Description of the task
Across the listing below, count the lines containing "linear". Give nothing but the number.

Dataset records
theorem pvSwap_getD_fst (h : List Int) (i j : Nat) (hij : i ≠ j) (hi : i < h.length) :
    (pvSwap h i j).getD i 0 = h.getD j 0 := by
  rw [pvSwap, getD_set_ne _ _ _ _ (Ne.symm hij), getD_set_self _ _ _ hi]

theorem pvSwap_getD_snd (h : List Int) (i j : Nat) (hj : j < h.length) :
    (pvSwap h i j).getD j 0 = h.getD i 0 := by
  rw [pvSwap, getD_set_self]
  simpa using hj

theorem pvSwap_getD_other (h : List Int) (i j k : Nat) (hik : k ≠ i) (hjk : k ≠ j) :
    (pvSwap h i j).getD k 0 = h.getD k 0 := by
  rw [pvSwap, getD_set_ne _ _ _ _ (Ne.symm hjk), getD_set_ne _ _ _ _ (Ne.symm hik)]

-- ----- permutation lemmas -----

theorem perm_set (l : List Int) (k : Nat) (x : Int) (hk : k < l.length) :
    (l.set k x).Perm (x :: l.eraseIdx k) := by
  rw [List.set_eq_take_cons_drop x hk, List.eraseIdx_eq_take_drop_succ]
  exact List.perm_middle

theorem perm_cons_eraseIdx (l : List Int) (k : Nat) (hk : k < l.length) :
    l.Perm (l[k] :: l.eraseIdx k) := by
  conv_lhs => rw [← List.take_append_drop k l, ← List.getElem_cons_drop hk]
  rw [List.eraseIdx_eq_take_drop_succ]
  exact List.perm_middle

theorem pvSwap_perm (h : List Int) (i j : Nat) (hij : i < j) (hj : j < h.length) :
    (pvSwap h i j).Perm h := by
  have hi : i < h.length := lt_trans hij hj
  have hdl : (h.drop (i+1)).length = h.length - (i+1) := by simp
  have hm : j - i - 1 < (h.drop (i+1)).length := by omega
  have hdm : (h.drop (i+1))[j-i-1]'hm = h[j] := by
    rw [List.getElem_drop]; congr 1; omega
  have e1 : pvSwap h i j = h.take i ++ h[j] :: (h.drop (i+1)).set (j-i-1) h[i] := by
    rw [pvSwap, List.getD_eq_getElem _ _ hi, List.getD_eq_getElem _ _ hj,
      List.set_eq_take_cons_drop _ hi, List.set_append]
    have hn : ¬ (j < (h.take i).length) := by simp; omega
    rw [if_neg hn]
    have he : j - (h.take i).length = (j - i - 1) + 1 := by simp; omega
    rw [he]
    simp
  have e2 : h = h.take i ++ h[i] :: h.drop (i+1) := by
    conv_lhs => rw [← List.take_append_drop i h, ← List.getElem_cons_drop hi]
  have p1 : (pvSwap h i j).Perm (h[j] :: (h.take i ++ (h.drop (i+1)).set (j-i-1) h[i])) := by
    rw [e1]; exact List.perm_middle
  have p3 : (h.take i ++ (h.drop (i+1)).set (j-i-1) h[i]).Perm
      (h[i] :: (h.take i ++ (h.drop (i+1)).eraseIdx (j-i-1))) :=
    (List.Perm.append_left _ (perm_set _ _ _ hm)).trans List.perm_middle
  have p4 : (pvSwap h i j).Perm (h[j] :: h[i] :: (h.take i ++ (h.drop (i+1)).eraseIdx (j-i-1))) :=
    p1.trans (p3.cons _)
  have q2 : (h.drop (i+1)).Perm (h[j] :: (h.drop (i+1)).eraseIdx (j-i-1)) := by
    have := perm_cons_eraseIdx (h.drop (i+1)) (j-i-1) hm
    rwa [hdm] at this
  have q3 : (h.take i ++ h.drop (i+1)).Perm (h[j] :: (h.take i ++ (h.drop (i+1)).eraseIdx (j-i-1))) :=
    (List.Perm.append_left _ q2).trans List.perm_middle
  have q4 : h.Perm (h[i] :: h[j] :: (h.take i ++ (h.drop (i+1)).eraseIdx (j-i-1))) := by
    conv_lhs => rw [e2]
    exact List.perm_middle.trans ((q3.cons _))
  exact p4.trans ((List.Perm.swap h[i] h[j] _).trans q4.symm)
-- pv_equiv track=rewrite | github.com/ishita1864/polygon-generator | poly.py | find_ext
-- ===== SOURCE A (Python) =====
-- def find_ext(arr):
--     min_x = arr[0][0]
--     min_coord = arr[0]
--     max_x = arr[0][0]
--     max_coord = arr[0]
--     for coord in arr:
--         if coord[0] < min_x:
--             min_x = coord[0]
--             min_coord = coord
--         elif coord[0] > max_x:
--             max_x = coord[0]
--             max_coord = coord
--     ext_arr = [min_coord, max_coord]
--     return ext_arr
-- ===== SOURCE B (Python) =====
-- def find_ext(arr):
--     def ext(a):
--         if len(a) <= 1:
--             return a[0], a[0]
--         mid = len(a) // 2
--         lmn, lmx = ext(a[:mid])
--         rmn, rmx = ext(a[mid:])
--         return (lmn if lmn[0] <= rmn[0] else rmn,
--                 lmx if lmx[0] >= rmx[0] else rmx)
--     mn, mx = ext(arr)
--     return [mn, mx]
-- ===== Notes on version B (the rewrite author's own statement) =====
-- stated objective: alternative
-- what changed: Replaces A's single linear accumulator loop with a divide-and-conquer recursion that halves the list, computes (min,max) of each half, and merges with left-biased combines, which preserves A's first-occurrence tie-breaking.
import Mathlib
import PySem

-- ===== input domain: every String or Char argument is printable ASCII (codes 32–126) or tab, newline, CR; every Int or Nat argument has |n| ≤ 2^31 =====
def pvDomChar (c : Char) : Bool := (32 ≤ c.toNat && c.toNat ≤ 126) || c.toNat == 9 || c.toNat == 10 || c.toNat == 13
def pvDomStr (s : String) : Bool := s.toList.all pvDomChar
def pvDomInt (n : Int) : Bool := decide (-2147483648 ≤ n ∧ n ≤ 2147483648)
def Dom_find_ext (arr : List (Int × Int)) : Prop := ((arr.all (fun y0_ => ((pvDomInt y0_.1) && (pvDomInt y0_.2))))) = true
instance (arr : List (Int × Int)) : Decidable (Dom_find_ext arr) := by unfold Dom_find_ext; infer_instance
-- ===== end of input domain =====

-- B replaces A's single linear accumulator loop with a divide-and-conquer recursion
-- that halves the list and merges (min,max) pairs with left-biased combines, which
-- preserves A's first-occurrence tie-breaking; objective: alternative.

-- ===== PORT A =====
def find_ext (arr : List (Int × Int)) : List (Int × Int) :=
  match arr with
  | [] => []   -- arr[0] raises IndexError in Python; excluded by Pre_find_ext
  | a0 :: _ =>
    -- state = (min_x, min_coord, max_x, max_coord)
    let s := arr.foldl
      (fun (st : Int × (Int × Int) × Int × (Int × Int)) coord =>
        if coord.1 < st.1 then (coord.1, coord, st.2.2.1, st.2.2.2)
        else if coord.1 > st.2.2.1 then (st.1, st.2.1, coord.1, coord)
        else st)
      (a0.1, a0, a0.1, a0)
    [s.2.1, s.2.2.2]

-- ===== PORT B =====
-- Python's a[:mid] / a[mid:] with 0 ≤ mid ≤ len are List.take / List.drop.
def extRec (a : List (Int × Int)) : (Int × Int) × (Int × Int) :=
  if a.length ≤ 1 then
    match a with
    | [] => ((0, 0), (0, 0))   -- a[0] raises IndexError in Python; excluded by Pre_find_ext
    | x :: _ => (x, x)
  else
    let mid := a.length / 2
    let l := extRec (a.take mid)
    let r := extRec (a.drop mid)
    ((if l.1.1 ≤ r.1.1 then l.1 else r.1),
     (if l.2.1 ≥ r.2.1 then l.2 else r.2))
termination_by a.length
decreasing_by
  · simp only [List.length_take]; omega
  · simp only [List.length_drop]; omega

def find_ext_alt (arr : List (Int × Int)) : List (Int × Int) :=
  let e := extRec arr
  [e.1, e.2]

-- ===== PRECONDITION & SPEC =====
-- A indexes arr[0], so it raises IndexError on the empty list (B's recursion base does too).
def Pre_find_ext (arr : List (Int × Int)) : Prop := arr ≠ []
instance (arr : List (Int × Int)) : Decidable (Pre_find_ext arr) := by unfold Pre_find_ext; infer_instance
def pvWitness_find_ext : (List (Int × Int)) := [(3, 1), (0, 2), (5, 4)]

def Spec_find_ext (arr : List (Int × Int)) (out : List (Int × Int)) : Prop := out = find_ext_alt arr
instance (arr : List (Int × Int)) (out : List (Int × Int)) : Decidable (Spec_find_ext arr out) := by unfold Spec_find_ext; infer_instance

-- ===== CLAIM (what is proved, stated in full; the proofs are below) =====
def Claim_equal_find_ext : Prop := ∀ (arr : List (Int × Int)), Dom_find_ext arr → Pre_find_ext arr → Spec_find_ext arr (find_ext arr)

-- ===== LEMMAS AND PROOFS =====

-- abbreviations for the two running-extremum steps (left-biased)
def mstep (a b : Int × Int) : Int × Int := if b.1 < a.1 then b else a
def xstep (a b : Int × Int) : Int × Int := if a.1 < b.1 then b else a

-- A's coupled elif loop splits into independent running-min and running-max folds,
-- as long as the state satisfies min_x ≤ max_x (which the initial state does).
theorem findExt_loop_split (t : List (Int × Int)) (mc Mc : Int × Int)
    (h : mc.1 ≤ Mc.1) :
    t.foldl
      (fun (st : Int × (Int × Int) × Int × (Int × Int)) coord =>
        if coord.1 < st.1 then (coord.1, coord, st.2.2.1, st.2.2.2)
        else if coord.1 > st.2.2.1 then (st.1, st.2.1, coord.1, coord)
        else st)
      (mc.1, mc, Mc.1, Mc)
    = (let m := t.foldl mstep mc
       let M := t.foldl xstep Mc
       (m.1, m, M.1, M)) := by
  induction t generalizing mc Mc with
  | nil => simp
  | cons c t ih =>
    simp only [List.foldl_cons, mstep, xstep]
    by_cases h1 : c.1 < mc.1
    · have h2 : ¬ Mc.1 < c.1 := by omega
      simp only [if_pos h1, if_neg h2]
      exact ih c Mc (by omega)
    · by_cases h2 : Mc.1 < c.1
      · simp only [if_neg h1, if_pos h2]
        exact ih mc c (by omega)
      · simp only [if_neg h1, if_neg h2]
        exact ih mc Mc h

theorem mstep_assoc (a b c : Int × Int) : mstep (mstep a b) c = mstep a (mstep b c) := by
  simp only [mstep]; split_ifs <;> first | rfl | omega

theorem xstep_assoc (a b c : Int × Int) : xstep (xstep a b) c = xstep a (xstep b c) := by
  simp only [xstep]; split_ifs <;> first | rfl | omega

theorem foldl_mstep_comm (t : List (Int × Int)) (a b : Int × Int) :
    t.foldl mstep (mstep a b) = mstep a (t.foldl mstep b) := by
  induction t generalizing b with
  | nil => rfl
  | cons c t ih => simp only [List.foldl_cons, mstep_assoc]; exact ih (mstep b c)

theorem foldl_xstep_comm (t : List (Int × Int)) (a b : Int × Int) :
    t.foldl xstep (xstep a b) = xstep a (t.foldl xstep b) := by
  induction t generalizing b with
  | nil => rfl
  | cons c t ih => simp only [List.foldl_cons, xstep_assoc]; exact ih (xstep b c)

-- B's divide-and-conquer computes exactly the two left-biased running folds.
theorem extRec_eq (l : List (Int × Int)) (hne : l ≠ []) :
    extRec l = (l.tail.foldl mstep l.headI, l.tail.foldl xstep l.headI) := by
  induction hn : l.length using Nat.strong_induction_on generalizing l with
  | _ n ih =>
  rw [extRec.eq_def]
  by_cases h1 : l.length ≤ 1
  · match l, hne with
    | [x], _ => simp
  · simp only [if_neg h1]
    set mid := l.length / 2 with hmid
    have hl1 : l.take mid ≠ [] := by
      intro h; have := congrArg List.length h;
      simp only [List.length_take, List.length_nil] at this; omega
    have hl2 : l.drop mid ≠ [] := by
      intro h; have := congrArg List.length h;
      simp only [List.length_drop, List.length_nil] at this; omega
    have e1 := ih (l.take mid).length (by simp [List.length_take]; omega) _ hl1 rfl
    have e2 := ih (l.drop mid).length (by simp [List.length_drop]; omega) _ hl2 rfl
    rw [e1, e2]
    -- decompose the two halves
    obtain ⟨h1', t1, ht1⟩ : ∃ h t, l.take mid = h :: t :=
      by cases hc : l.take mid with
         | nil => exact absurd hc hl1
         | cons a b => exact ⟨a, b, rfl⟩
    obtain ⟨h2', t2, ht2⟩ : ∃ h t, l.drop mid = h :: t :=
      by cases hc : l.drop mid with
         | nil => exact absurd hc hl2
         | cons a b => exact ⟨a, b, rfl⟩
    have hl : l = h1' :: (t1 ++ h2' :: t2) := by
      conv_lhs => rw [← List.take_append_drop mid l]
      rw [ht1, ht2]; simp
    rw [ht1, ht2, hl]
    simp only [List.tail_cons, List.headI_cons, List.foldl_append, List.foldl_cons]
    have hm : (if (t1.foldl mstep h1').1 ≤ (t2.foldl mstep h2').1
                then t1.foldl mstep h1' else t2.foldl mstep h2')
            = mstep (t1.foldl mstep h1') (t2.foldl mstep h2') := by
      simp only [mstep]; split_ifs <;> first | rfl | omega
    have hx : (if (t1.foldl xstep h1').1 ≥ (t2.foldl xstep h2').1
                then t1.foldl xstep h1' else t2.foldl xstep h2')
            = xstep (t1.foldl xstep h1') (t2.foldl xstep h2') := by
      simp only [xstep]; split_ifs <;> first | rfl | omega
    rw [hm, hx, ← foldl_mstep_comm, ← foldl_xstep_comm]

-- ===== VERDICT (by name: the statement is the Claim_ definition above) =====
theorem find_ext_spec : Claim_equal_find_ext := by
  intro arr _ hpre
  unfold Spec_find_ext find_ext find_ext_alt
  match arr with
  | [] => exact absurd rfl hpre
  | a0 :: t =>
    rw [extRec_eq _ (by simp)]
    simp only [List.foldl_cons, List.tail_cons, List.headI_cons, if_neg (lt_irrefl a0.1)]
    rw [findExt_loop_split t a0 a0 le_rfl]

Task solution
2